"petit coquillage de pâtisserie, si grassement sensuel"
Marcel Proust, à la recherche du temps perdu, du côté de chez Swann, 1913.
Si Divin Enfant est une incarnation, c’est à mes yeux celle
de l’ambiguïté de la marque qui le lance : État Libre d’Orange prétend
bousculer les code, être le rebelle du parfum et, sous des noms choquants, propose
des parfums somme toute fort classiques et assez joliment exécutés. (Mettons de
côté Sécrétions Magnifiques, le parfum alibi de la marque.) Dans ma bouche, il
va de soi que classique est loin d’être péjoratif. Le marketing est parfait,
qui donne une impression de contre-culture hype sans rebuter par ses jus ceux
qui se veulent à la mode.
Divin Enfant est une fleur d’oranger tirée vers la guimauve
qui aurait, soi-disant, un côté sulfureux, l’innocence de l’enfant évoquer par
la fleur-bonbon étant suggérée par un fond sensuel. On ne nous ressort pas le
discours freudien décrivant l’enfant comme un pervers polymorphe, mais pas loin…

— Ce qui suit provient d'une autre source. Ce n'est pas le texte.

-- pv_equiv track=rewrite | github.com/zeniverse/-algorithm-practice | Programmers/Level1/문자열 나누기(2).py | solution
-- ===== SOURCE A (Python) =====
-- def solution(s):
--     res = 0
--     same = 0
--     diff = 0
--
--     for i in s:
--         if same == diff:
--             res += 1
--             first = i
--
--         if first == i:
--             same += 1
--         else:
--             diff += 1
--
--     return res
-- ===== SOURCE B (Python) =====
-- def cut_group(s, start):
--     """Index just past the first prefix of s[start:] in which the starting
--     character accounts for exactly half the characters (or len(s) if none)."""
--     first = s[start]
--     hits = 0
--     for j in range(start + 1, len(s) + 1):
--         if s[j - 1] == first:
--             hits += 1
--         if hits * 2 == j - start:
--             return j
--     return len(s)
--
--
-- def solution(s):
--     cuts = []
--     p = 0
--     while p < len(s):
--         p = cut_group(s, p)
--         cuts.append(p)
--     return len(cuts)
-- ===== Notes on version B (the rewrite author's own statement) =====
-- stated objective: alternative
-- what changed: B replaces A's single pass with two running same/diff counters by a staged design: a helper finds each group's cut index as the first window in which the starting character accounts for exactly half the characters, an outer loop collects the list of cut positions, and the answer is the length of that list.
import Mathlib
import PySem

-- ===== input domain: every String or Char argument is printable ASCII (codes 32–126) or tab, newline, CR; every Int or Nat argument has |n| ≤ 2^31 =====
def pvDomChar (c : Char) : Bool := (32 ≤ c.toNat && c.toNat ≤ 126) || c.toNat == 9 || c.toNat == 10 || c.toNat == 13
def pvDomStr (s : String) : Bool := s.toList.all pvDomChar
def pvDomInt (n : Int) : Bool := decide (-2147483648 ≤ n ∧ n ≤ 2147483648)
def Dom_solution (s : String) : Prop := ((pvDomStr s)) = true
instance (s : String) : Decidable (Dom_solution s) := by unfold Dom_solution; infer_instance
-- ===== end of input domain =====

-- B replaces A's one-pass same/diff counters by a staged design: a helper cuts each group at the
-- first window whose starting character is exactly half of it, an outer loop collects the cut
-- positions, and the answer is the length of that list; alternative decomposition, same cost.

-- ===== PORT A =====
-- fold state (res, same, diff, first); the initial 'first' is never read since same = diff holds at the first step
def solutionStep (st : Int × Int × Int × Char) (i : Char) : Int × Int × Int × Char :=
  let (res, same, diff, first) := st
  let (res, first) := if same == diff then (res + 1, i) else (res, first)
  if first == i then (res, same + 1, diff, first) else (res, same, diff + 1, first)

def solution (s : String) : Int :=
  (s.toList.foldl solutionStep (0, 0, 0, ' ')).1

-- ===== PORT B =====
-- cut_group's for-loop over j (s[j-1] is the head of the suffix carried in place of the index j-1);
-- returns Python's cut index together with the suffix of s after it: at the end of the string the
-- loop falls through and Python returns len(s) = j - 1, the index just past the last consumed char
def cutGroup (first : Char) (start : Int) (hits : Int) (j : Int) : List Char → Int × List Char
  | [] => (j - 1, [])
  | c :: rest =>
    let hits' := hits + (if c == first then 1 else 0)
    if hits' * 2 = j - start then (j, rest) else cutGroup first start hits' (j + 1) rest

theorem cutGroup_length_le (first : Char) (start hits j : Int) (l : List Char) :
    (cutGroup first start hits j l).2.length ≤ l.length := by
  induction l generalizing hits j with
  | nil => simp [cutGroup]
  | cons c rest ih =>
    rw [cutGroup]
    by_cases hz : (hits + (if c == first then 1 else 0)) * 2 = j - start
    · rw [if_pos hz]; simp
    · rw [if_neg hz]; exact Nat.le_trans (ih _ _) (Nat.le_succ _)

-- solution's while-loop: p and the suffix s[p:] walk together; cut_group's j = p + 1 iteration
-- consumes s[p] = first itself and its test 1 * 2 == 1 always fails, so the port enters the scan
-- of the remaining suffix at j = p + 2 with hits = 1 (that first iteration unrolled)
def solGo (p : Int) (cuts : List Int) : List Char → List Int
  | [] => cuts
  | c :: rest =>
    let pr := cutGroup c p 1 (p + 2) rest
    solGo pr.1 (cuts ++ [pr.1]) pr.2
termination_by l => l.length
decreasing_by
  simpa using Nat.lt_succ_of_le (cutGroup_length_le c p 1 (p + 2) rest)

def solution_alt (s : String) : Int := ((solGo 0 [] s.toList).length : Int)

-- ===== PRECONDITION & SPEC =====
def Spec_solution (s : String) (out : Int) : Prop := out = solution_alt s
instance (s : String) (out : Int) : Decidable (Spec_solution s out) := by unfold Spec_solution; infer_instance

-- ===== CLAIM (what is proved, stated in full; the proofs are below) =====
def Claim_equal_solution : Prop := ∀ (s : String), Dom_solution s → Spec_solution s (solution s)

-- ===== LEMMAS AND PROOFS =====

-- proof-side abstraction of cut_group's scan: only the relative index r = j - start matters;
-- 'some rem' = suffix after the cut, 'none' = the scan ran off the end of the string
def scanGroup (first : Char) (hits : Int) (r : Int) : List Char → Option (List Char)
  | [] => none
  | c :: rest =>
    let hits' := hits + (if c == first then 1 else 0)
    if hits' * 2 = r then some rest else scanGroup first hits' (r + 1) rest

theorem scanGroup_length_le (first : Char) (hits r : Int) (l rem : List Char)
    (h : scanGroup first hits r l = some rem) : rem.length ≤ l.length := by
  induction l generalizing hits r with
  | nil => simp [scanGroup] at h
  | cons c tl ih =>
    rw [scanGroup] at h
    by_cases hz : (hits + (if c == first then 1 else 0)) * 2 = r
    · rw [if_pos hz] at h; cases h; simp
    · rw [if_neg hz] at h; exact Nat.le_trans (ih _ _ h) (Nat.le_succ _)

-- proof-side group counter: the value both programs compute
def countG : List Char → Int
  | [] => 0
  | c :: rest =>
    match h : scanGroup c 1 2 rest with
    | some rem => 1 + countG rem
    | none => 1
termination_by l => l.length
decreasing_by
  simpa using Nat.lt_succ_of_le (scanGroup_length_le c 1 2 rest rem h)

theorem countG_nil : countG [] = 0 := by rw [countG]

theorem countG_cons (c : Char) (rest : List Char) :
    countG (c :: rest)
      = match scanGroup c 1 2 rest with
        | some rem => 1 + countG rem
        | none => 1 := by
  rw [countG]
  rcases hscan : scanGroup c 1 2 rest with _ | rem <;> simp only [hscan]

-- cutGroup's suffix component is scanGroup at the relative index r = j - start ([] on fall-through)
theorem cutGroup_snd (first : Char) (start hits j : Int) (l : List Char) :
    (cutGroup first start hits j l).2
      = match scanGroup first hits (j - start) l with
        | some rem => rem
        | none => [] := by
  induction l generalizing hits j with
  | nil => simp [cutGroup, scanGroup]
  | cons c rest ih =>
    rw [cutGroup, scanGroup]
    by_cases hz : (hits + (if c == first then 1 else 0)) * 2 = j - start
    · rw [if_pos hz, if_pos hz]
    · rw [if_neg hz, if_neg hz, ih]
      have : j + 1 - start = j - start + 1 := by omega
      rw [this]

-- the outer loop adds one cut per group: |solGo p cuts l| = |cuts| + countG l
theorem solGo_length (l : List Char) : ∀ (p : Int) (cuts : List Int),
    ((solGo p cuts l).length : Int) = (cuts.length : Int) + countG l := by
  induction l using countG.induct with
  | case1 =>
    intro p cuts
    simp [solGo, countG_nil]
  | case2 c rest rem hscan ih =>
    intro p cuts
    rw [solGo, countG_cons]
    have h2 : p + 2 - p = (2 : Int) := by omega
    simp only [cutGroup_snd, h2, hscan]
    rw [ih]
    simp only [List.length_append, List.length_cons, List.length_nil]
    push_cast
    ring
  | case3 c rest hscan =>
    intro p cuts
    rw [solGo, countG_cons]
    have h2 : p + 2 - p = (2 : Int) := by omega
    simp only [cutGroup_snd, h2, hscan]
    rw [solGo]
    simp only [List.length_append, List.length_cons, List.length_nil]
    push_cast
    ring

-- combined loop invariant for A's fold: at a group boundary (same = diff) the fold counts res plus
-- countG of the rest; mid-group with first f and scan state (hits, r) tied to (same, diff) by
-- 2*hits - r + 1 = same - diff it counts res plus the groups left after the current group
def tailCount (f : Char) (hits r : Int) (l : List Char) : Int :=
  match scanGroup f hits r l with
  | some rem => countG rem
  | none => 0

theorem fold_inv (l : List Char) :
    (∀ (res same : Int) (f : Char),
        (l.foldl solutionStep (res, same, same, f)).1 = res + countG l) ∧
    (∀ (res same diff hits r : Int) (f : Char), same ≠ diff → 2 * hits - r + 1 = same - diff →
        (l.foldl solutionStep (res, same, diff, f)).1 = res + tailCount f hits r l) := by
  induction l with
  | nil =>
    refine ⟨fun res same f => ?_, fun res same diff hits r f _ _ => ?_⟩
    · simp [countG_nil]
    · simp [tailCount, scanGroup]
  | cons c rest ih =>
    obtain ⟨ihTop, ihMid⟩ := ih
    refine ⟨fun res same f => ?_, fun res same diff hits r f hne hrel => ?_⟩
    · have hstep : solutionStep (res, same, same, f) c = (res + 1, same + 1, same, c) := by
        simp [solutionStep]
      rw [List.foldl_cons, hstep,
        ihMid (res + 1) (same + 1) same 1 2 c (by omega) (by omega),
        countG_cons, tailCount]
      cases scanGroup c 1 2 rest <;> simp <;> try ring
    · have hsd : (same == diff) = false := by simpa using hne
      by_cases hceq : c = f
      · subst hceq
        have hstep : solutionStep (res, same, diff, c) c = (res, same + 1, diff, c) := by
          simp [solutionStep, hsd]
        rw [List.foldl_cons, hstep]
        simp only [tailCount, scanGroup, beq_self_eq_true, if_true]
        by_cases hz : (hits + 1) * 2 = r
        · rw [if_pos hz]
          have : same + 1 = diff := by omega
          rw [this]
          exact ihTop res diff c
        · rw [if_neg hz]
          exact ihMid res (same + 1) diff (hits + 1) (r + 1) c (by omega) (by omega)
      · have hbne : (c == f) = false := by simpa using hceq
        have hfne : (f == c) = false := by simpa using Ne.symm hceq
        have hstep : solutionStep (res, same, diff, f) c = (res, same, diff + 1, f) := by
          simp [solutionStep, hsd, hfne]
        rw [List.foldl_cons, hstep]
        simp only [tailCount, scanGroup, hbne, Bool.false_eq_true, if_false, add_zero]
        by_cases hz : hits * 2 = r
        · rw [if_pos hz]
          have : same = diff + 1 := by omega
          rw [this]
          exact ihTop res (diff + 1) f
        · rw [if_neg hz]
          exact ihMid res same (diff + 1) hits (r + 1) f (by omega) (by omega)

-- ===== VERDICT (by name: the statement is the Claim_ definition above) =====
theorem solution_spec : Claim_equal_solution := by
  intro s _
  unfold Spec_solution solution solution_alt
  rw [(fold_inv s.toList).1 0 0 ' ', solGo_length s.toList 0 []]
  simp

Sauf que oui, mais non. Divin enfant est un gourmand. Point barre. Un gourmand
bien fait, certes, mais un de ces nombreux parfums à la mode, qui ratisse large pour
plaire à un public le plus vaste possible. Rien de honteux là-dedans, mais
cessons d’invoquer des concepts fumeux pour jeter un voile pudique sur une
ambition commerciale. Ça donne vaguement l'impression que la marque à honte, alors qu'il n'y a pas de raison d'avoir honte dans ce cas précis.
Moi qui ne suis pas un amateur de gourmand, je ressens
surtout un vague écœurement face à la confiserie d’un parfum tenace, semblable
à celui que j’éprouve lorsqu’on me propose ces desserts orientaux, dégoulinants
de miel, qui me restent toujours sur l’estomac…
Divin Enfant, Antoine Lie pour État Libre d’Orange, 2006.